Tasos PapastylianouWe are delighted to announce Tasos Papastylianou as one of our Data Impact Fellows for 2023. In this post Tasos shares a bit about his background, his current work and research and what he hopes to get out of the Fellows scheme.
Background
I am a Research Fellow at the portugal rcs data Institute of Public Health and Wellbeing, at the University of Essex. I got my degree in Medicine at the University of Bristol in 2006, and initially worked as an NHS doctor for two years. At that point, having predicted that the future of Medicine would inevitably come to rely heavily on Machine Learning and Artificial Intelligence tools, I decided to take a year off from my NHS training, and undertake an MSc in Advanced Computer Science — Machine Learning and Data Mining, also at the University of Bristol. There I discovered my love for Computer Science and AI (not to mention Caramel Macchiatos!) and got to unleash my dormant inner computer scientist.

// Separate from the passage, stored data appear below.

-- pv_equiv track=rewrite | github.com/Jeongseulho/CSstudy | seulho/별찍기_10.py | draw_stars
-- ===== SOURCE A (Python) =====
-- def draw_stars(n):
--     if n == 3:
--         return ['***', '* *', '***']
--
--     Stars = draw_stars(n // 3)  # if Starts 가 ['***', '* *', '***']인 N=3에서 모양이면
--     L = []
--
--     for star in Stars:
--         up = star * 3  # 여기서 up = ['***' x3, '* *' x3, '***' x3]
--         L.append(up)
--     for star in Stars:
--         # 여기서 mid = ['***' , ' ' x9, '***']
--         mid = star + ' ' * (n // 3) + star
--         L.append(mid)
--     for star in Stars:
--         down = star * 3  # 여기서 down = ['***' x3, '* *' x3, '***' x3]
--         L.append(down)
--
--     return L
-- ===== SOURCE B (Python) =====
-- def draw_stars(n):
--     # bottom-up: collect the size chain, then grow the pattern from the 3x3 seed
--     sizes = []
--     m = n
--     while m > 3:
--         sizes.append(m)
--         m //= 3
--     if m != 3:
--         raise ValueError('n must reduce to 3 by repeated floor division by 3')
--     pat = ['***', '* *', '***']
--     for m in reversed(sizes):
--         gap = ' ' * (m // 3)
--         pat = ([s * 3 for s in pat]
--                + [s + gap + s for s in pat]
--                + [s * 3 for s in pat])
--     return pat
-- ===== Notes on version B (the rewrite author's own statement) =====
-- stated objective: alternative
-- what changed: Replaces the top-down recursion with an explicit bottom-up loop: B collects the descending size chain n, n//3, ... (validating it ends at 3), then grows the 3x3 seed pattern iteratively from smallest to largest size.
import Mathlib
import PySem

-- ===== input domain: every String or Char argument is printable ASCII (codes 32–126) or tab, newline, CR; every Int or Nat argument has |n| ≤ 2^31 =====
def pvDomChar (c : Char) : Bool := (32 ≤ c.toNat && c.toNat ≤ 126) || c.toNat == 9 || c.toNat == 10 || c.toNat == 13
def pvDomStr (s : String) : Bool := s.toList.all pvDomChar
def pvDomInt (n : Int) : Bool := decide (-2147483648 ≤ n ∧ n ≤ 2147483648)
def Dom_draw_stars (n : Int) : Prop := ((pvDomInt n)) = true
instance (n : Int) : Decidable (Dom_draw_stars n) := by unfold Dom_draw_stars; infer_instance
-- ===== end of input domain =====

-- B replaces A's top-down recursion by a bottom-up loop over the explicit size chain; objective: alternative decomposition (same cost).

-- Python's  s * k  on a string (k ≤ 0 gives ""); shared primitive of both ports
def pyStrMul (s : String) (k : Int) : String :=
  String.ofList ((List.replicate k.toNat s.toList).flatten)

-- ===== PORT A =====
-- A's recursion does not terminate structurally on Int; fuel (n.natAbs + 1) is a
-- totality guard only — inside Pre_ it never runs out (proved below).
def drawStarsRec : Nat → Int → List String
  | 0, _ => []
  | fuel + 1, n =>
    if n = 3 then ["***", "* *", "***"]
    else
      let stars := drawStarsRec fuel (PySem.Int.floordiv n 3)
      let L : List String := []
      let L := stars.foldl (fun L star => L ++ [pyStrMul star 3]) L
      let L := stars.foldl
        (fun L star => L ++ [star ++ pyStrMul " " (PySem.Int.floordiv n 3) ++ star]) L
      let L := stars.foldl (fun L star => L ++ [pyStrMul star 3]) L
      L

def draw_stars (n : Int) : List String := drawStarsRec (n.natAbs + 1) n

-- ===== PORT B =====
-- B's while loop (returns the collected sizes and the final m), with a
-- fuel-style totality guard only; inside Pre_ it never runs out (proved below).
def sizesLoop : Nat → Int → List Int × Int
  | 0, m => ([], m)
  | fuel + 1, m =>
    if 3 < m then
      let r := sizesLoop fuel (PySem.Int.floordiv m 3)
      (m :: r.1, r.2)
    else ([], m)

def draw_stars_alt (n : Int) : List String :=
  let r := sizesLoop (n.natAbs + 1) n
  if r.2 ≠ 3 then []  -- Python B raises ValueError here; these inputs are outside Pre_
  else
  r.1.reverse.foldl
    (fun pat m =>
      let gap := pyStrMul " " (PySem.Int.floordiv m 3)
      (pat.map (fun s => pyStrMul s 3)) ++ (pat.map (fun s => s ++ gap ++ s))
        ++ (pat.map (fun s => pyStrMul s 3)))
    ["***", "* *", "***"]

-- ===== PRECONDITION & SPEC =====
-- Pre_ excludes exactly the n on which A RAISES (RecursionError: the chain n, n//3, …
-- never hits 3); A returns precisely when 3^(k+1) ≤ n ≤ 4·3^k − 1 for some k.
-- The clause k < n.natAbs.log2 + 1 is implied by 3^(k+1) ≤ n (proved in
-- pre_k_bound below); it excludes no input and only makes the ∃ decidable (fast).
def Pre_draw_stars (n : Int) : Prop :=
  ∃ k : Nat, k < n.natAbs.log2 + 1 ∧ (3 : Int) ^ (k + 1) ≤ n ∧ n ≤ 4 * 3 ^ k - 1
instance (n : Int) : Decidable (Pre_draw_stars n) := by unfold Pre_draw_stars; infer_instance
def pvWitness_draw_stars : Int := (9)

def Spec_draw_stars (n : Int) (out : List String) : Prop := out = draw_stars_alt n
instance (n : Int) (out : List String) : Decidable (Spec_draw_stars n out) := by unfold Spec_draw_stars; infer_instance

-- ===== CLAIM (what is proved, stated in full; the proofs are below) =====
def Claim_equal_draw_stars : Prop :=
  ∀ (n : Int), Dom_draw_stars n → Pre_draw_stars n → Spec_draw_stars n (draw_stars n)

-- ===== LEMMAS AND PROOFS =====

-- the decidability clause is free: any k with 3^(k+1) ≤ n satisfies it
lemma pre_k_bound (k : Nat) (n : Int) (h : (3 : Int) ^ (k + 1) ≤ n) :
    k < n.natAbs.log2 + 1 := by
  have h2 : (2 : Int) ^ (k + 1) ≤ n := by
    calc (2 : Int) ^ (k + 1) ≤ 3 ^ (k + 1) := by
          exact pow_le_pow_left₀ (by norm_num) (by norm_num) _
      _ ≤ n := h
  have hpos : (0 : Int) < n := lt_of_lt_of_le (pow_pos (by norm_num) _) h2
  have hn : 2 ^ (k + 1) ≤ n.natAbs := by
    have h' : ((2 ^ (k + 1) : Nat) : Int) ≤ (n.natAbs : Int) := by
      rw [Int.natAbs_of_nonneg hpos.le]; push_cast; exact h2
    exact_mod_cast h'
  have hlog : k + 1 ≤ n.natAbs.log2 := (Nat.le_log2 (by omega)).mpr hn
  omega

-- Pre_ steps down the chain: either n = 3 or n > 3 and the quotient is again in Pre_.
lemma pre_step (n : Int) (h : Pre_draw_stars n) :
    n = 3 ∨ (3 < n ∧ Pre_draw_stars (PySem.Int.floordiv n 3)) := by
  obtain ⟨k, -, hlo, hhi⟩ := h
  cases k with
  | zero => left; simpa using le_antisymm (by simpa using hhi) (by simpa using hlo)
  | succ j =>
    right
    have h9 : (9 : Int) ≤ 3 ^ (j + 1 + 1) := by
      calc (9 : Int) = 9 * 1 := by ring
        _ ≤ 9 * 3 ^ j := by
          have : (1 : Int) ≤ 3 ^ j := one_le_pow₀ (by norm_num)
          nlinarith
        _ = 3 ^ (j + 1 + 1) := by ring
    have hlo' : (3 : Int) ^ (j + 1) ≤ PySem.Int.floordiv n 3 := by
      rw [PySem.Int.le_floordiv_iff_mul_le (by norm_num)]
      calc (3 : Int) ^ (j + 1) * 3 = 3 ^ (j + 1 + 1) := by ring
        _ ≤ n := hlo
    refine ⟨?_, j, pre_k_bound j _ hlo', hlo', ?_⟩
    · have : (3:Int)^(j+1+1) ≤ n := hlo
      omega
    · have : PySem.Int.floordiv n 3 < 4 * 3 ^ j := by
        rw [PySem.Int.floordiv_lt_iff_lt_mul (by norm_num)]
        calc n ≤ 4 * 3 ^ (j + 1) - 1 := hhi
          _ < 4 * 3 ^ (j + 1) := by omega
          _ = 4 * 3 ^ j * 3 := by ring
      omega

lemma floordiv_facts (n : Int) (h : 3 < n) :
    0 ≤ PySem.Int.floordiv n 3 ∧ (PySem.Int.floordiv n 3).natAbs < n.natAbs := by
  rw [PySem.Int.floordiv_eq_ediv_of_pos (by norm_num)]
  omega

lemma sizesLoop_succ (f : Nat) (m : Int) :
    sizesLoop (f + 1) m =
      if 3 < m then
        ((m :: (sizesLoop f (PySem.Int.floordiv m 3)).1), (sizesLoop f (PySem.Int.floordiv m 3)).2)
      else ([], m) := rfl

-- sizesLoop does not depend on the fuel once it is at least |m|
lemma sizesLoop_fuel : ∀ (f g : Nat) (m : Int), m.natAbs ≤ f → m.natAbs ≤ g →
    sizesLoop (f + 1) m = sizesLoop (g + 1) m := by
  intro f
  induction f with
  | zero =>
    intro g m hf hg
    have : ¬ (3 < m) := by omega
    simp [sizesLoop, this]
  | succ f ih =>
    intro g m hf hg
    by_cases h3 : 3 < m
    · obtain ⟨h0, hlt⟩ := floordiv_facts m h3
      obtain ⟨g', rfl⟩ : ∃ g', g = g' + 1 := ⟨g - 1, by omega⟩
      rw [sizesLoop_succ (f+1) m, sizesLoop_succ (g'+1) m, if_pos h3, if_pos h3,
        ih g' _ (by omega) (by omega)]
    · simp [sizesLoop, h3]

-- B satisfies A's recurrence on n > 3 (with enough fuel)
lemma alt_step (n : Int) (h3 : 3 < n) :
    draw_stars_alt n =
      (let pat := draw_stars_alt (PySem.Int.floordiv n 3)
       let gap := pyStrMul " " (PySem.Int.floordiv n 3)
       (pat.map (fun s => pyStrMul s 3)) ++ (pat.map (fun s => s ++ gap ++ s))
         ++ (pat.map (fun s => pyStrMul s 3))) := by
  obtain ⟨h0, hlt⟩ := floordiv_facts n h3
  have hnat : 1 ≤ n.natAbs := by omega
  have hfuel : sizesLoop (n.natAbs + 1) n
      = ((n :: (sizesLoop ((PySem.Int.floordiv n 3).natAbs + 1) (PySem.Int.floordiv n 3)).1),
         (sizesLoop ((PySem.Int.floordiv n 3).natAbs + 1) (PySem.Int.floordiv n 3)).2) := by
    obtain ⟨f, hf⟩ : ∃ f, n.natAbs = f + 1 := ⟨n.natAbs - 1, by omega⟩
    rw [hf, sizesLoop_succ, if_pos h3, sizesLoop_fuel f _ _ (by omega) (le_refl _)]
  simp only [draw_stars_alt, hfuel]
  by_cases hm : (sizesLoop ((n / 3).natAbs + 1) (n / 3)).2 = 3
  · simp [hm]
  · simp [hm]

lemma main_lemma : ∀ (f : Nat) (n : Int), Pre_draw_stars n → n.natAbs ≤ f →
    drawStarsRec (f + 1) n = draw_stars_alt n := by
  intro f
  induction f with
  | zero =>
    intro n hp hf
    rcases pre_step n hp with h | ⟨h3, -⟩ <;> omega
  | succ f ih =>
    intro n hp hf
    rcases pre_step n hp with rfl | ⟨h3, hp'⟩
    · simp [drawStarsRec, draw_stars_alt, sizesLoop]
    · obtain ⟨h0, hlt⟩ := floordiv_facts n h3
      have hne : n ≠ 3 := by omega
      rw [alt_step n h3]
      conv_lhs => rw [drawStarsRec]
      rw [if_neg hne, ih _ hp' (by omega)]
      dsimp only
      rw [PySem.List.foldl_append_singleton_eq_map,
        PySem.List.foldl_append_singleton_eq_map, PySem.List.foldl_append_singleton_eq_map]
      simp [List.append_assoc]

-- ===== VERDICT (by name: the statement is the Claim_ definition above) =====
theorem draw_stars_spec : Claim_equal_draw_stars := by
  intro n _ hp
  unfold Spec_draw_stars draw_stars
  exact main_lemma n.natAbs n hp (le_refl _)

After some more work in the NHS as a physician, I decided to follow my inner computer-nerd calling and applied for a scholarship to undertake a DPhil in Biomedical Engineering, via the ‘CDT in Healthcare Innovation’ programme at the University of Oxford. My thesis work proved that current validation methods used in medical imaging yield unreliable results, and proposed more reliable alternatives. In addition, as part of that work I also proposed fuzzy methods that allow a clinician to incorporate a layer of clinical explainability on the machine-predicted results.